SUPPLIED RECORDS
-- pv_equiv track=rewrite | github.com/d-us-vb/toys | snake/snake.py | build_buffer
-- ===== SOURCE A (Python) =====
-- height = 40
--
-- width = 40
--
-- ascart = ('┛', '┗', '┃', '━', '┏', '┓', '▉', '▲')
--
-- top_row = '\n' + ascart[4] + ascart[3] * width + ascart[5] + '\n'
--
-- bottom_row = ascart[1] + ascart[3] * width + ascart[0]
--
-- apple_position = [20, 20]
--
-- def build_buffer(position):
-- 	screen = top_row
-- 	for j in range(height):
-- 		screen += ascart[2]
-- 		for i in range(width):
-- 			if [i, j] in position:
-- 				screen += ascart[6]
-- 			elif [i, j] == apple_position:
-- 				screen += ascart[7]
-- 			else:
-- 				screen += ' '
-- 		screen += ascart[2] + '\n'
-- 	screen += bottom_row
-- 	return screen
-- ===== SOURCE B (Python) =====
-- height = 40
--
-- width = 40
--
-- ascart = ('┛', '┗', '┃', '━', '┏', '┓', '▉', '▲')
--
-- top_row = '\n' + ascart[4] + ascart[3] * width + ascart[5] + '\n'
--
-- bottom_row = ascart[1] + ascart[3] * width + ascart[0]
--
-- apple_position = [20, 20]
--
-- def build_buffer(position):
-- 	grid = [[' '] * width for _ in range(height)]
-- 	ax, ay = apple_position
-- 	grid[ay][ax] = ascart[7]
-- 	for p in position:
-- 		if len(p) == 2 and 0 <= p[0] < width and 0 <= p[1] < height:
-- 			grid[p[1]][p[0]] = ascart[6]
-- 	return top_row + ''.join(ascart[2] + ''.join(row) + ascart[2] + '\n' for row in grid) + bottom_row
-- ===== Notes on version B (the rewrite author's own statement) =====
-- stated objective: faster
-- what changed: Instead of membership-testing every screen cell against the position list, B allocates a height x width grid of spaces, places the apple glyph, marks each in-range snake segment directly into the grid, and joins the rows with the border strings.
import Mathlib
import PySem

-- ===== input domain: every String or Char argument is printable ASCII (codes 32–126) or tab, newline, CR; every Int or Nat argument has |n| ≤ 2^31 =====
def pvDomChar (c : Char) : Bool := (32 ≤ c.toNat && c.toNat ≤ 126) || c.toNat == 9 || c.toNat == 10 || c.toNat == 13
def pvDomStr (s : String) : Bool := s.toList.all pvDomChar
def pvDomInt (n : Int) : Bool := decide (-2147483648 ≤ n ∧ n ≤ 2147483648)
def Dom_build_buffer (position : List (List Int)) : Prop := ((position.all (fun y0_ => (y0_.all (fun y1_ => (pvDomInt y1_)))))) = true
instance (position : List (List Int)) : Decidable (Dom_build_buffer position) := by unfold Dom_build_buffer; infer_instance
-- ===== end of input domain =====

-- B replaces A's per-cell membership scan of `position` by filling a 40×40 grid once
-- (apple first, then each in-range snake cell) and joining the rows: objective = faster.

-- ===== PORT A =====
-- module constants of snake.py
def pv_top_row : String := "\n" ++ "┏" ++ String.ofList (List.replicate 40 '━') ++ "┓" ++ "\n"
def pv_bottom_row : String := "┗" ++ String.ofList (List.replicate 40 '━') ++ "┛"

def build_buffer (position : List (List Int)) : String :=
  ((PySem.List.pyRange 0 40 1).foldl (fun screen j =>
      ((PySem.List.pyRange 0 40 1).foldl (fun screen i =>
          if [i, j] ∈ position then screen ++ "▉"
          else if [i, j] = ([20, 20] : List Int) then screen ++ "▲"
          else screen ++ " ")
        (screen ++ "┃")) ++ ("┃" ++ "\n"))
    pv_top_row) ++ pv_bottom_row

-- ===== PORT B =====
-- `if len(p) == 2 and 0 <= p[0] < width and 0 <= p[1] < height: grid[p[1]][p[0]] = '▉'`
def bb_set (g : List (List Char)) (p : List Int) : List (List Char) :=
  match p with
  | [x, y] =>
      if 0 ≤ x ∧ x < 40 ∧ 0 ≤ y ∧ y < 40 then
        g.modify y.toNat (fun row => row.set x.toNat '▉')
      else g
  | _ => g

def build_buffer_alt (position : List (List Int)) : String :=
  pv_top_row
    ++ PySem.Str.join ""
        ((position.foldl bb_set
            ((List.replicate 40 (List.replicate 40 ' ')).modify 20 (fun row => row.set 20 '▲'))).map
          (fun row => "┃" ++ String.ofList row ++ ("┃" ++ "\n")))
    ++ pv_bottom_row

-- ===== PRECONDITION & SPEC =====
def Spec_build_buffer (position : List (List Int)) (out : String) : Prop := out = build_buffer_alt position
instance (position : List (List Int)) (out : String) : Decidable (Spec_build_buffer position out) := by unfold Spec_build_buffer; infer_instance

-- ===== CLAIM (what is proved, stated in full; the proofs are below) =====
def Claim_equal_build_buffer : Prop := ∀ (position : List (List Int)), Dom_build_buffer position → Spec_build_buffer position (build_buffer position)

-- ===== LEMMAS AND PROOFS =====

/-- the character A prints at cell (i, j) -/
def cellChar (position : List (List Int)) (i j : Int) : Char :=
  if [i, j] ∈ position then '▉'
  else if [i, j] = ([20, 20] : List Int) then '▲'
  else ' '

/-- a 40×40 grid whose (j, i) entry is f i j -/
def gridOf (f : Nat → Nat → Char) : List (List Char) :=
  (List.range 40).map (fun j => (List.range 40).map (fun i => f i j))

theorem join_empty (parts : List (List Char)) : PySem.Chars.join [] parts = parts.flatten := by
  show List.intercalate [] parts = parts.flatten
  induction parts with
  | nil => rfl
  | cons a l ih =>
    cases l with
    | nil => simp [List.intercalate]
    | cons b m =>
      simp only [List.intercalate, List.intersperse, List.flatten] at *
      simpa using ih

theorem join_cons (a : String) (l : List String) :
    PySem.Str.join "" (a :: l) = a ++ PySem.Str.join "" l := by
  apply String.toList_inj.mp
  rw [PySem.Str.toList_join, String.toList_append, PySem.Str.toList_join, List.map_cons,
      show ("" : String).toList = ([] : List Char) from rfl, join_empty, join_empty]
  rfl

theorem strfold (f : Int → String) (l : List Int) (s : String) :
    l.foldl (fun s i => s ++ f i) s = s ++ PySem.Str.join "" (l.map f) := by
  induction l generalizing s with
  | nil =>
    apply String.toList_inj.mp
    simp [PySem.Str.toList_join, String.toList_append]
  | cons a l ih =>
    rw [List.foldl_cons, ih, List.map_cons, join_cons, String.append_assoc]

theorem join_singletons (g : Int → Char) (l : List Int) :
    PySem.Str.join "" (l.map (fun i => String.ofList [g i])) = String.ofList (l.map g) := by
  apply String.toList_inj.mp
  simp only [PySem.Str.toList_join, List.map_map, Function.comp_def]
  rw [show ("" : String).toList = [] from rfl, join_empty]
  induction l with
  | nil => simp
  | cons a l ih => simp at *; exact ih

theorem gridOf_congr {f f' : Nat → Nat → Char}
    (h : ∀ i j, i < 40 → j < 40 → f i j = f' i j) : gridOf f = gridOf f' := by
  unfold gridOf
  refine List.map_congr_left (fun j hj => ?_)
  exact List.map_congr_left (fun i hi => h i j (List.mem_range.mp hi) (List.mem_range.mp hj))

theorem bb_set_gridOf (f : Nat → Nat → Char) (p : List Int) :
    bb_set (gridOf f) p
      = gridOf (fun i j => if p = [((i : Nat) : Int), ((j : Nat) : Int)] then '▉' else f i j) := by
  match p with
  | [] => exact gridOf_congr (by intro i j _ _; simp)
  | [x] => exact gridOf_congr (by intro i j _ _; simp)
  | x :: y :: z :: t => exact gridOf_congr (by intro i j _ _; simp)
  | [x, y] =>
    by_cases h : 0 ≤ x ∧ x < 40 ∧ 0 ≤ y ∧ y < 40
    · simp only [bb_set, if_pos h]
      apply List.ext_getElem
      · simp [gridOf]
      · intro j hj hj'
        have hj40 : j < 40 := by simpa [gridOf] using hj
        rw [List.getElem_modify]
        simp only [gridOf, List.getElem_map, List.getElem_range]
        by_cases hjy : y.toNat = j
        · simp only [if_pos hjy]
          apply List.ext_getElem
          · simp
          · intro i hi hi'
            have hi40 : i < 40 := by simpa using hi
            rw [List.getElem_set]
            simp only [List.getElem_map, List.getElem_range]
            have hcond : ([x, y] = [((i : Nat) : Int), ((j : Nat) : Int)]) ↔ (x.toNat = i ∧ y.toNat = j) := by
              constructor
              · intro he; simp only [List.cons.injEq, and_true] at he; omega
              · intro he; simp only [List.cons.injEq, and_true]; omega
            by_cases hix : x.toNat = i
            · rw [if_pos hix, if_pos (hcond.mpr ⟨hix, hjy⟩)]
            · rw [if_neg hix, if_neg (fun hc => hix (hcond.mp hc).1)]
        · simp only [if_neg hjy]
          apply List.ext_getElem
          · simp
          · intro i hi hi'
            simp only [List.getElem_map, List.getElem_range]
            rw [if_neg (fun hc => by
              simp only [List.cons.injEq, and_true] at hc
              exact hjy (by omega))]
    · simp only [bb_set, if_neg h]
      refine gridOf_congr (fun i j hi hj => ?_)
      rw [if_neg (fun hc => by
        simp only [List.cons.injEq, and_true] at hc
        exact h (by omega))]

theorem foldl_bb_set (pos : List (List Int)) (f : Nat → Nat → Char) :
    pos.foldl bb_set (gridOf f)
      = gridOf (fun i j => if [((i : Nat) : Int), ((j : Nat) : Int)] ∈ pos then '▉' else f i j) := by
  induction pos generalizing f with
  | nil => exact gridOf_congr (by intro i j _ _; simp)
  | cons p rest ih =>
    rw [List.foldl_cons, bb_set_gridOf, ih]
    refine gridOf_congr (fun i j _ _ => ?_)
    by_cases h1 : [((i : Nat) : Int), ((j : Nat) : Int)] ∈ rest
    · simp [h1]
    · by_cases h2 : p = [((i : Nat) : Int), ((j : Nat) : Int)] <;> simp [h1, h2, List.mem_cons, eq_comm]

theorem g1_eq : (List.replicate 40 (List.replicate 40 ' ') : List (List Char)).modify 20
      (fun row => row.set 20 '▲')
    = gridOf (fun i j => if i = 20 ∧ j = 20 then '▲' else ' ') := by
  decide

theorem cellChar_cast (position : List (List Int)) (i j : Nat) :
    cellChar position ((i : Nat) : Int) ((j : Nat) : Int)
      = (if [((i : Nat) : Int), ((j : Nat) : Int)] ∈ position then '▉'
         else if i = 20 ∧ j = 20 then '▲' else ' ') := by
  unfold cellChar
  by_cases hm : [((i : Nat) : Int), ((j : Nat) : Int)] ∈ position
  · simp [hm]
  · have h2 : (((i : Nat) : Int) = 20 ∧ ((j : Nat) : Int) = 20) ↔ (i = 20 ∧ j = 20) := by omega
    simp [hm, h2]

theorem hrange : PySem.List.pyRange 0 40 1 = (List.range 40).map (fun (k : Nat) => (k : Int)) := by
  decide

theorem build_buffer_eq (position : List (List Int)) :
    build_buffer position
      = pv_top_row
        ++ PySem.Str.join "" ((List.range 40).map (fun j =>
            "┃" ++ String.ofList ((List.range 40).map
                      (fun i => cellChar position ((i : Nat) : Int) ((j : Nat) : Int)))
              ++ ("┃" ++ "\n")))
        ++ pv_bottom_row := by
  unfold build_buffer
  have houter : (fun (screen : String) (j : Int) =>
      ((PySem.List.pyRange 0 40 1).foldl (fun screen i =>
          if [i, j] ∈ position then screen ++ "▉"
          else if [i, j] = ([20, 20] : List Int) then screen ++ "▲"
          else screen ++ " ")
        (screen ++ "┃")) ++ ("┃" ++ "\n"))
      = fun screen j => screen ++
          ("┃" ++ String.ofList ((PySem.List.pyRange 0 40 1).map (fun i => cellChar position i j))
            ++ ("┃" ++ "\n")) := by
    funext screen j
    have hfn : (fun (screen : String) (i : Int) =>
        if [i, j] ∈ position then screen ++ "▉"
        else if [i, j] = ([20, 20] : List Int) then screen ++ "▲"
        else screen ++ " ")
      = fun screen i => screen ++ String.ofList [cellChar position i j] := by
      funext screen i
      unfold cellChar
      split_ifs <;> rfl
    rw [hfn, strfold (fun i => String.ofList [cellChar position i j]),
        join_singletons (fun i => cellChar position i j)]
    simp [String.append_assoc]
  rw [houter, strfold, hrange]
  simp only [List.map_map, Function.comp_def]

-- ===== VERDICT (by name: the statement is the Claim_ definition above) =====
theorem build_buffer_spec : Claim_equal_build_buffer := by
  intro position _
  unfold Spec_build_buffer
  rw [build_buffer_eq]
  unfold build_buffer_alt
  rw [g1_eq, foldl_bb_set]
  unfold gridOf
  rw [List.map_map]
  refine congrArg (fun z => pv_top_row ++ PySem.Str.join "" z ++ pv_bottom_row) ?_
  refine List.map_congr_left (fun j _ => ?_)
  simp only [Function.comp_def]
  congr 2
  exact congrArg String.ofList (List.map_congr_left (fun i _ => cellChar_cast position i j))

YOUR GOAL
Reproduce only the lines from the top of the material through the one bearing "grid) + bottom_row", each exactly as it stands.

ANSWER FOR THIS EXERCISE
-- pv_equiv track=rewrite | github.com/d-us-vb/toys | snake/snake.py | build_buffer
-- ===== SOURCE A (Python) =====
-- height = 40
--
-- width = 40
--
-- ascart = ('┛', '┗', '┃', '━', '┏', '┓', '▉', '▲')
--
-- top_row = '\n' + ascart[4] + ascart[3] * width + ascart[5] + '\n'
--
-- bottom_row = ascart[1] + ascart[3] * width + ascart[0]
--
-- apple_position = [20, 20]
--
-- def build_buffer(position):
-- 	screen = top_row
-- 	for j in range(height):
-- 		screen += ascart[2]
-- 		for i in range(width):
-- 			if [i, j] in position:
-- 				screen += ascart[6]
-- 			elif [i, j] == apple_position:
-- 				screen += ascart[7]
-- 			else:
-- 				screen += ' '
-- 		screen += ascart[2] + '\n'
-- 	screen += bottom_row
-- 	return screen
-- ===== SOURCE B (Python) =====
-- height = 40
--
-- width = 40
--
-- ascart = ('┛', '┗', '┃', '━', '┏', '┓', '▉', '▲')
--
-- top_row = '\n' + ascart[4] + ascart[3] * width + ascart[5] + '\n'
--
-- bottom_row = ascart[1] + ascart[3] * width + ascart[0]
--
-- apple_position = [20, 20]
--
-- def build_buffer(position):
-- 	grid = [[' '] * width for _ in range(height)]
-- 	ax, ay = apple_position
-- 	grid[ay][ax] = ascart[7]
-- 	for p in position:
-- 		if len(p) == 2 and 0 <= p[0] < width and 0 <= p[1] < height:
-- 			grid[p[1]][p[0]] = ascart[6]
-- 	return top_row + ''.join(ascart[2] + ''.join(row) + ascart[2] + '\n' for row in grid) + bottom_row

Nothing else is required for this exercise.